Although evaluated under a more strict setting (§3.3), GeneGPT achieves a macro-average performance of 0.83 which is much higher than other compared LLMs including New Bing (0.44). Overall, GeneGPT achieves new SOTA performance on all 2 one-shot tasks and 6 out of 7 zero-shot tasks and is outperformed by New Bing only on the gene disease association task.
4. Discussions
We have shown that GeneGPT largely surpasses various LLMs on the GeneTuring benchmark. In this section, we further characterize GeneGPT by studying three research questions (RQ):
RQ1: What is the importance of each prompt component in GeneGPT?

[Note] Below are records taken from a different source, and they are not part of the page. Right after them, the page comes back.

-- pv_equiv track=rewrite | github.com/josephmccrae-utsa/TIP101 | Unit 2/S2 Problem Sets/Problem Set 1/p3_highest_priority_task.py | get_highest_priority_task
-- ===== SOURCE A (Python) =====
-- def get_highest_priority_task(tasks):
-- 	popped = ""
-- 	tasks_dict = sorted(tasks.keys())
-- 	max_value = 0
-- 	for key in tasks_dict:
-- 		if tasks[key] > max_value:
-- 			max_value = tasks[key]
-- 			popped = key
-- 	tasks.pop(popped)
-- 	return popped
-- ===== SOURCE B (Python) =====
-- def get_highest_priority_task(tasks):
--     max_value = max(tasks.values(), default=0)
--     if max_value > 0:
--         popped = min(k for k, v in tasks.items() if v == max_value)
--     else:
--         popped = ""
--     tasks.pop(popped)
--     return popped
-- ===== Notes on version B (the rewrite author's own statement) =====
-- stated objective: faster
-- what changed: replaces sort-the-keys-then-scan with two O(n) aggregate passes: max over the values, then min over the keys attaining that max (no sorting, no running best-state loop)
import Mathlib
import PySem

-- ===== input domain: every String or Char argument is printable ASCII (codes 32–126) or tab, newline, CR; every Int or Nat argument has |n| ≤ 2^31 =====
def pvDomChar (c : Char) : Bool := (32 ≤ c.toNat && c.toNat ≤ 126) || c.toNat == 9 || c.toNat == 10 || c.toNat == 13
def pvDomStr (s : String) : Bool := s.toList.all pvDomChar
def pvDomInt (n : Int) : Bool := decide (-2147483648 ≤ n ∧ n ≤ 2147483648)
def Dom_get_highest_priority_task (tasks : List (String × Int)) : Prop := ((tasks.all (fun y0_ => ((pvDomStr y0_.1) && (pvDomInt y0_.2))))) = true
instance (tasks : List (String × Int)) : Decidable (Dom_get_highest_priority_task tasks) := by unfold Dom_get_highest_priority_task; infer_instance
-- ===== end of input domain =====

-- B replaces A's sort-the-keys-then-scan with two aggregate passes (max over the values, then
-- min over the keys attaining that max) — no sorting; both Pythons also pop the returned key
-- from the dict (the same mutation) — the equivalence proved here is about the return value.


-- ===== PORT A =====
-- sorted(tasks.keys()); loop keeping (max_value, popped) with a strict '>' on the value only.
-- tasks[key] is looked up with getD and a dummy default: key comes from tasks.keys(), so it is
-- always present and the lookup is exact.  tasks.pop(popped) only mutates (or raises KeyError
-- when popped is absent — exactly the inputs Pre_ excludes); the return value is popped.
def get_highest_priority_task (tasks : List (String × Int)) : String :=
  let d := PySem.Dict.ofList tasks
  let popped := ""
  let tasks_dict := PySem.List.sorted d.keys (fun k => k)
  let r := tasks_dict.foldl (fun (s : Int × String) key =>
      if d.getD key 0 > s.1 then (d.getD key 0, key) else s) ((0 : Int), popped)
  r.2

-- ===== PORT B =====
-- max(tasks.values(), default=0) is PySem.List.maxD; the min over a nonempty generator is
-- PySem.List.min? with .getD "" as the totality guard (the branch guarantees the filtered
-- list is nonempty, so Python's min never raises there).
def get_highest_priority_task_alt (tasks : List (String × Int)) : String :=
  let d := PySem.Dict.ofList tasks
  let max_value := PySem.List.maxD d.values (fun v => v) 0
  let popped :=
    if max_value > 0 then
      (PySem.List.min? ((d.items.filter (fun kv => kv.2 == max_value)).map Prod.fst)
        (fun k => k)).getD ""
    else ""
  popped

-- ===== PRECONDITION & SPEC =====
-- Pre_ excludes exactly the inputs on which both Pythons raise KeyError at tasks.pop(popped):
-- those where no value is positive (so popped stays "") and "" is not a key.
def Pre_get_highest_priority_task (tasks : List (String × Int)) : Prop :=
  (∃ v ∈ (PySem.Dict.ofList tasks).values, 0 < v) ∨ "" ∈ (PySem.Dict.ofList tasks).keys
instance (tasks : List (String × Int)) : Decidable (Pre_get_highest_priority_task tasks) := by
  unfold Pre_get_highest_priority_task; infer_instance
def pvWitness_get_highest_priority_task : (List (String × Int)) := [("a", 1), ("b", 3)]
def Spec_get_highest_priority_task (tasks : List (String × Int)) (out : String) : Prop := out = get_highest_priority_task_alt tasks
instance (tasks : List (String × Int)) (out : String) : Decidable (Spec_get_highest_priority_task tasks out) := by unfold Spec_get_highest_priority_task; infer_instance

-- ===== CLAIM (what is proved, stated in full; the proofs are below) =====
def Claim_equal_get_highest_priority_task : Prop := ∀ (tasks : List (String × Int)), Dom_get_highest_priority_task tasks → Pre_get_highest_priority_task tasks → Spec_get_highest_priority_task tasks (get_highest_priority_task tasks)

-- ===== LEMMAS AND PROOFS =====

-- A's loop body, rephrased on (key, value) pairs.
def pvStepA (s : Int × String) (kv : String × Int) : Int × String :=
  if kv.2 > s.1 then (kv.2, kv.1) else s

-- the running maximum A's loop maintains in its first component
def pvVmax (l : List (String × Int)) (m : Int) : Int :=
  l.foldl (fun a x => max a x.2) m

lemma pvVmax_cons (a : String × Int) (t : List (String × Int)) (m : Int) :
    pvVmax (a :: t) m = pvVmax t (max m a.2) := rfl

lemma pv_le_vmax (l : List (String × Int)) (m : Int) :
    m ≤ pvVmax l m ∧ ∀ x ∈ l, x.2 ≤ pvVmax l m :=
  PySem.List.le_foldl_max_int l (fun x => x.2) m

lemma pvVmax_attained : ∀ (l : List (String × Int)) (m : Int),
    pvVmax l m = m ∨ ∃ x ∈ l, x.2 = pvVmax l m := by
  intro l
  induction l with
  | nil => intro m; exact Or.inl rfl
  | cons a t ih =>
    intro m
    rw [pvVmax_cons]
    rcases ih (max m a.2) with h | ⟨x, hx, hx2⟩
    · rw [h]
      rcases le_total a.2 m with hm | hm
      · exact Or.inl (max_eq_left hm)
      · exact Or.inr ⟨a, List.mem_cons_self, (max_eq_right hm).symm⟩
    · exact Or.inr ⟨x, List.mem_cons_of_mem _ hx, hx2⟩

-- if nothing in l beats m, A's fold leaves the state alone
lemma pv_fold_stay : ∀ (l : List (String × Int)) (m : Int) (p : String),
    (∀ x ∈ l, x.2 ≤ m) → l.foldl pvStepA (m, p) = (m, p) := by
  intro l
  induction l with
  | nil => intro m p _; rfl
  | cons a t ih =>
    intro m p h
    have ha : ¬ a.2 > m := not_lt.mpr (h a List.mem_cons_self)
    simp only [List.foldl_cons, pvStepA, if_neg ha]
    exact ih m p fun x hx => h x (List.mem_cons_of_mem _ hx)

-- A's fold returns the key of the FIRST element whose value equals the overall maximum,
-- provided that maximum exceeds the start value.
lemma pv_fold_snd : ∀ (l : List (String × Int)) (m : Int) (p : String),
    pvVmax l m > m →
    ∀ kv, l.find? (fun x => x.2 == pvVmax l m) = some kv →
    (l.foldl pvStepA (m, p)).2 = kv.1 := by
  intro l
  induction l with
  | nil => intro m p h kv hf; rw [pvVmax] at h; simp at h
  | cons a t ih =>
    intro m p h kv hf
    rw [pvVmax_cons] at h
    by_cases ha : a.2 > m
    · have hmax : max m a.2 = a.2 := max_eq_right (le_of_lt ha)
      rw [hmax] at h
      simp only [List.foldl_cons, pvStepA, if_pos ha]
      by_cases hgt : pvVmax t a.2 > a.2
      · -- a does not attain the max; continue in t
        have hne : ¬ (a.2 == pvVmax (a :: t) m) := by
          rw [pvVmax_cons, hmax]
          simpa using ne_of_lt hgt
        rw [List.find?_cons_of_neg (by simpa using hne)] at hf
        have hf' : t.find? (fun x => x.2 == pvVmax t a.2) = some kv := by
          rw [pvVmax_cons, hmax] at hf; exact hf
        exact ih a.2 a.1 hgt kv hf'
      · -- the max IS a.2: a is the first attainer and later steps never fire
        have heq : pvVmax t a.2 = a.2 :=
          le_antisymm (not_lt.mp hgt) (pv_le_vmax t a.2).1
        have hkv : kv = a := by
          rw [List.find?_cons_of_pos (by simp [pvVmax_cons, hmax, heq])] at hf
          exact (Option.some_inj.mp hf).symm
        rw [hkv, pv_fold_stay t a.2 a.1
          (fun x hx => heq ▸ (pv_le_vmax t a.2).2 x hx)]
    · have hmax : max m a.2 = m := max_eq_left (not_lt.mp ha)
      rw [hmax] at h
      simp only [List.foldl_cons, pvStepA, if_neg ha]
      have hne : ¬ (a.2 == pvVmax (a :: t) m) := by
        rw [pvVmax_cons, hmax]
        have : a.2 ≤ m := not_lt.mp ha
        simpa using ne_of_lt (lt_of_le_of_lt this h)
      rw [List.find?_cons_of_neg (by simpa using hne)] at hf
      have hf' : t.find? (fun x => x.2 == pvVmax t m) = some kv := by
        rw [pvVmax_cons, hmax] at hf; exact hf
      exact ih m p h kv hf'

-- The two ports return the same string on EVERY input list (Pre_ only governs the pop).
lemma pv_ports_eq (tasks : List (String × Int)) :
    get_highest_priority_task tasks = get_highest_priority_task_alt tasks := by
  show (List.foldl (fun (s : Int × String) key =>
      if (PySem.Dict.ofList tasks).getD key 0 > s.1
      then ((PySem.Dict.ofList tasks).getD key 0, key) else s) ((0 : Int), "")
      (PySem.List.sorted (PySem.Dict.ofList tasks).keys (fun k => k))).2
    = _
  set d := PySem.Dict.ofList tasks with hd
  have hnd : d.keys.Nodup := PySem.Dict.nodup_keys_ofList tasks
  set si := PySem.List.sorted d.items (fun p => p.1) with hsi
  have hperm : si.Perm d.items := PySem.List.sorted_perm _ _ _
  have hpermk : (si.map Prod.fst).Perm d.keys := by
    simpa [PySem.Dict.keys] using hperm.map Prod.fst
  have hndsi : (si.map Prod.fst).Nodup := hpermk.nodup_iff.mpr hnd
  have hpw_lt : si.Pairwise (fun a b => a.1 < b.1) := by
    have hle : si.Pairwise (fun a b => a.1 ≤ b.1) := PySem.List.sorted_pairwise _ _
    have hne : si.Pairwise (fun a b => a.1 ≠ b.1) := List.pairwise_map.mp hndsi
    exact (hle.and hne).imp (fun h => lt_of_le_of_ne h.1 h.2)
  have hkeys : PySem.List.sorted d.keys (fun k => k) = si.map Prod.fst :=
    PySem.List.sorted_eq_of_perm_of_pairwise_lt _ _ _ hpermk (List.pairwise_map.mpr hpw_lt)
  rw [hkeys, List.foldl_map]
  have hlookup : List.foldl (fun (s : Int × String) (x : String × Int) =>
        if d.getD x.1 0 > s.1 then (d.getD x.1 0, x.1) else s) ((0 : Int), "") si
      = List.foldl pvStepA ((0 : Int), "") si := by
    refine PySem.List.foldl_congr_mem si _ _ _ ?_
    intro acc x hx
    have hmem : (x.1, x.2) ∈ d.items := by simpa using hperm.mem_iff.mp hx
    have hval : d.getD x.1 0 = x.2 := PySem.Dict.getD_of_mem_items d hmem hnd 0
    rw [hval]
    rfl
  rw [hlookup]
  -- now relate A's fold to B's two aggregate passes
  show (List.foldl pvStepA ((0 : Int), "") si).2 = get_highest_priority_task_alt tasks
  have hvals : d.values = d.items.map Prod.snd := rfl
  rcases hM : PySem.List.max? d.values (fun v => v) with _ | M
  · -- values empty ⇒ items empty ⇒ si empty: both sides are ""
    have hnil : d.items = [] := by
      have := (PySem.List.max?_eq_none_iff d.values (fun v => v)).mp hM
      rw [hvals] at this
      exact List.map_eq_nil_iff.mp this
    have hsinil : si = [] := List.Perm.eq_nil (hnil ▸ hperm)
    show _ = get_highest_priority_task_alt tasks
    unfold get_highest_priority_task_alt
    rw [hsinil]
    simp only [PySem.List.maxD, ← hd, hM, List.foldl_nil, Option.getD_none]
    norm_num
  · have hMD : PySem.List.maxD d.values (fun v => v) 0 = M := by
      simp [PySem.List.maxD, hM]
    have hMisMax : ∀ x ∈ si, x.2 ≤ M := by
      intro x hx
      have : x.2 ∈ d.values := by
        rw [hvals]
        exact List.mem_map_of_mem (hperm.mem_iff.mp hx)
      exact PySem.List.max?_isMax hM _ this
    by_cases hMpos : M > 0
    · -- the maximum is positive: A returns the first (= alphabetically least) attainer
      -- M is attained by some pair of si
      have hAtt : ∃ x ∈ si, x.2 = M := by
        have hmem : M ∈ d.values := PySem.List.max?_mem hM
        rw [hvals] at hmem
        obtain ⟨kv, hkv, hkv2⟩ := List.mem_map.mp hmem
        exact ⟨kv, hperm.mem_iff.mpr hkv, hkv2⟩
      have hV : pvVmax si 0 = M := by
        obtain ⟨x, hx, hx2⟩ := hAtt
        have h1 : M ≤ pvVmax si 0 := hx2 ▸ (pv_le_vmax si 0).2 x hx
        rcases pvVmax_attained si 0 with h | ⟨y, hy, hy2⟩
        · omega
        · exact le_antisymm (hy2 ▸ hMisMax y hy) h1
      have hVpos : pvVmax si 0 > 0 := hV ▸ hMpos
      -- the first attainer exists
      have hfs : (si.find? (fun x => x.2 == pvVmax si 0)).isSome := by
        rw [List.find?_isSome]
        obtain ⟨x, hx, hx2⟩ := hAtt
        exact ⟨x, hx, by simp [hV, hx2]⟩
      obtain ⟨kv, hkv⟩ := Option.isSome_iff_exists.mp hfs
      have hkv2 : kv.2 = M := by
        have := List.find?_some hkv
        simpa [hV] using this
      obtain ⟨-, as, bs, hsplit, hnot⟩ := List.find?_eq_some_iff_append.mp hkv
      -- kv's key is ≤ every key attaining M (keys of si strictly increase)
      have hkvmin : ∀ x ∈ si, x.2 = M → kv.1 ≤ x.1 := by
        intro x hx hx2
        rw [hsplit] at hx hpw_lt
        rcases List.mem_append.mp hx with hx | hx
        · exfalso
          have h1 := hnot x hx
          simp [hx2, hV] at h1
        · rcases List.mem_cons.mp hx with rfl | hx
          · exact le_refl _
          · exact le_of_lt
              ((List.pairwise_cons.mp (List.pairwise_append.mp hpw_lt).2.1).1 x hx)
      -- B's filtered key list and its minimum
      have hkvsi : kv ∈ si := by rw [hsplit]; simp
      have hkvfilt : kv.1 ∈ (d.items.filter (fun x => x.2 == M)).map Prod.fst :=
        List.mem_map_of_mem (List.mem_filter.mpr ⟨hperm.mem_iff.mp hkvsi, by simp [hkv2]⟩)
      obtain ⟨k0, hk0⟩ : ∃ k0, PySem.List.min?
          ((d.items.filter (fun x => x.2 == M)).map Prod.fst) (fun k => k) = some k0 := by
        rcases h : PySem.List.min? ((d.items.filter (fun x => x.2 == M)).map Prod.fst)
            (fun k => k) with _ | k0
        · rw [PySem.List.min?_eq_none_iff] at h
          rw [h] at hkvfilt
          exact absurd hkvfilt (List.not_mem_nil)
        · exact ⟨k0, h⟩
      -- the two candidate keys are equal
      have hk0kv : k0 = kv.1 := by
        have h1 : k0 ≤ kv.1 := PySem.List.min?_isMin hk0 _ hkvfilt
        have h2 : kv.1 ≤ k0 := by
          have hk0mem := PySem.List.min?_mem hk0
          obtain ⟨x, hx, hx1⟩ := List.mem_map.mp hk0mem
          have hxf := List.mem_filter.mp hx
          exact hx1 ▸ hkvmin x (hperm.mem_iff.mpr hxf.1) (by simpa using hxf.2)
        exact le_antisymm h1 h2
      -- assemble
      have hA : (List.foldl pvStepA ((0 : Int), "") si).2 = kv.1 :=
        pv_fold_snd si 0 "" hVpos kv hkv
      rw [hA]
      unfold get_highest_priority_task_alt
      simp only [← hd, hMD, if_pos hMpos, hk0, Option.getD_some, hk0kv]
    · -- the maximum is ≤ 0: A's state never changes, B takes the else branch
      have hstay : List.foldl pvStepA ((0 : Int), "") si = ((0 : Int), "") :=
        pv_fold_stay si 0 "" (fun x hx => le_trans (hMisMax x hx) (not_lt.mp hMpos))
      rw [hstay]
      unfold get_highest_priority_task_alt
      simp only [← hd, hMD, if_neg hMpos]

-- ===== VERDICT (by name: the statement is the Claim_ definition above) =====
theorem get_highest_priority_task_spec : Claim_equal_get_highest_priority_task := by
  intro tasks _ _
  unfold Spec_get_highest_priority_task
  exact pv_ports_eq tasks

RQ2: Can GeneGPT answer multi-hop questions by chain-of-thought API calls?
RQ3: What types of errors does GeneGPT make on each studied task?
4.1. RQ1: Component importance
We conduct ablation and probing experiments to study the importance of individual prompt components, including 2 documentations (Dc.1, Dc.2) and 4 demonstrations (Dm.1–4) described in §2.2.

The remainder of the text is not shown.